About this task :: With the first line as the start and the line containing "just toggles the" as the end, write out every line of the records exactly.

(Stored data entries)

-- pv_equiv track=rewrite | github.com/jimmyIn2011/Python-Algorithm-Exercise | broken_button.py | broken_button
-- ===== SOURCE A (Python) =====
-- def broken_button(s):
--     arr = []
--     flip = False
--     for i in s:
--         if i == "i":
--             flip = not flip
--         elif flip:
--             arr = arr[::-1]
--         else:
--             arr.append(i)
--     if flip:
--         arr = arr[::-1]
--     return "".join(arr)
-- ===== SOURCE B (Python) =====
-- def broken_button(s):
--     # Two-stack deque with an orientation flag: a "reversal" just toggles the
--     # flag, and a new char is pushed onto whichever stack is the current back.
--     left = []   # chars at the physical front, stored last-first
--     right = []  # chars at the physical back, in order
--     rev = False
--     flip = False
--     for c in s:
--         if c == "i":
--             flip = not flip
--         elif flip:
--             rev = not rev
--         elif rev:
--             left.append(c)
--         else:
--             right.append(c)
--     if flip:
--         rev = not rev
--     if rev:
--         return "".join(right[::-1] + left)
--     return "".join(left[::-1] + right)
-- ===== Notes on version B (the rewrite author's own statement) =====
-- stated objective: alternative
-- what changed: Replaces the physical list reversal per trigger char with an O(1) orientation toggle over a two-stack deque, appending each char to the current back stack and assembling the string once at the end.
import Mathlib
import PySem

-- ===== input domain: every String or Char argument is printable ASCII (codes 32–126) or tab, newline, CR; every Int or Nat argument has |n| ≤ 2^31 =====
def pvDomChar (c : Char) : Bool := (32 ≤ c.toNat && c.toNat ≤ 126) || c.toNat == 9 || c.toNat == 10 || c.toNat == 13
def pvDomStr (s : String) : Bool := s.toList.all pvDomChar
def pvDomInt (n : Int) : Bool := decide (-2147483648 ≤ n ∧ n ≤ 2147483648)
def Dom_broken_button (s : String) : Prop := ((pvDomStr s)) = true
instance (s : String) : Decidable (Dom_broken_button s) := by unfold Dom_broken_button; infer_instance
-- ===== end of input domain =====

-- B replaces A's physical list reversal per trigger char by an O(1) orientation
-- toggle over a two-stack deque (objective: alternative algorithm, same result).


-- ===== PORT A =====
-- state: (arr, flip)
def bbStepA (st : List Char × Bool) (c : Char) : List Char × Bool :=
  if c = 'i' then (st.1, !st.2)
  else if st.2 then (st.1.reverse, st.2)
  else (st.1 ++ [c], st.2)

def broken_button (s : String) : String :=
  let st := s.toList.foldl bbStepA ([], false)
  String.mk (if st.2 then st.1.reverse else st.1)

-- ===== PORT B =====
-- state: (left, right, rev, flip); left holds the physical front last-first
def bbStepB (st : List Char × List Char × Bool × Bool) (c : Char) :
    List Char × List Char × Bool × Bool :=
  if c = 'i' then (st.1, st.2.1, st.2.2.1, !st.2.2.2)
  else if st.2.2.2 then (st.1, st.2.1, !st.2.2.1, st.2.2.2)
  else if st.2.2.1 then (st.1 ++ [c], st.2.1, st.2.2.1, st.2.2.2)
  else (st.1, st.2.1 ++ [c], st.2.2.1, st.2.2.2)

def broken_button_alt (s : String) : String :=
  let st := s.toList.foldl bbStepB ([], [], false, false)
  let rev := if st.2.2.2 then !st.2.2.1 else st.2.2.1
  String.mk (if rev then st.2.1.reverse ++ st.1 else st.1.reverse ++ st.2.1)

-- ===== PRECONDITION & SPEC =====
def Spec_broken_button (s : String) (out : String) : Prop := out = broken_button_alt s
instance (s : String) (out : String) : Decidable (Spec_broken_button s out) := by unfold Spec_broken_button; infer_instance

-- ===== CLAIM (what is proved, stated in full; the proofs are below) =====
def Claim_equal_broken_button : Prop := ∀ (s : String), Dom_broken_button s → Spec_broken_button s (broken_button s)

-- ===== LEMMAS AND PROOFS =====
-- Invariant: A's arr is the logical string, i.e. the two-stack deque read in the
-- current orientation, and the flip flags coincide.
lemma bb_inv (xl : List Char) :
    ∀ (l r : List Char) (rev flip : Bool),
    xl.foldl bbStepA ((if rev then r.reverse ++ l else l.reverse ++ r), flip)
      = ((if (xl.foldl bbStepB (l, r, rev, flip)).2.2.1
            then (xl.foldl bbStepB (l, r, rev, flip)).2.1.reverse ++ (xl.foldl bbStepB (l, r, rev, flip)).1
            else (xl.foldl bbStepB (l, r, rev, flip)).1.reverse ++ (xl.foldl bbStepB (l, r, rev, flip)).2.1),
         (xl.foldl bbStepB (l, r, rev, flip)).2.2.2) := by
  induction xl with
  | nil => intro l r rev flip; simp
  | cons c tl ih =>
    intro l r rev flip
    by_cases hc : c = 'i'
    · cases rev
      · simpa [bbStepA, bbStepB, hc] using ih l r false (!flip)
      · simpa [bbStepA, bbStepB, hc] using ih l r true (!flip)
    · cases hf : flip
      · cases rev
        · simpa [bbStepA, bbStepB, hc, List.append_assoc] using ih l (r ++ [c]) false false
        · simpa [bbStepA, bbStepB, hc, List.append_assoc] using ih (l ++ [c]) r true false
      · cases rev
        · simpa [bbStepA, bbStepB, hc, List.reverse_append] using ih l r true true
        · simpa [bbStepA, bbStepB, hc, List.reverse_append, List.reverse_reverse] using ih l r false true

-- ===== VERDICT (by name: the statement is the Claim_ definition above) =====
theorem broken_button_spec : Claim_equal_broken_button := by
  intro s _
  unfold Spec_broken_button broken_button broken_button_alt
  have h := bb_inv s.toList [] [] false false
  simp only [List.reverse_nil, List.append_nil, if_neg Bool.false_ne_true] at h
  rw [h]
  rcases (s.toList.foldl bbStepB ([], [], false, false)) with ⟨l, r, rev, flip⟩
  cases rev <;> cases flip <;> simp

Solved problem ::
-- pv_equiv track=rewrite | github.com/jimmyIn2011/Python-Algorithm-Exercise | broken_button.py | broken_button
-- ===== SOURCE A (Python) =====
-- def broken_button(s):
--     arr = []
--     flip = False
--     for i in s:
--         if i == "i":
--             flip = not flip
--         elif flip:
--             arr = arr[::-1]
--         else:
--             arr.append(i)
--     if flip:
--         arr = arr[::-1]
--     return "".join(arr)
-- ===== SOURCE B (Python) =====
-- def broken_button(s):
--     # Two-stack deque with an orientation flag: a "reversal" just toggles the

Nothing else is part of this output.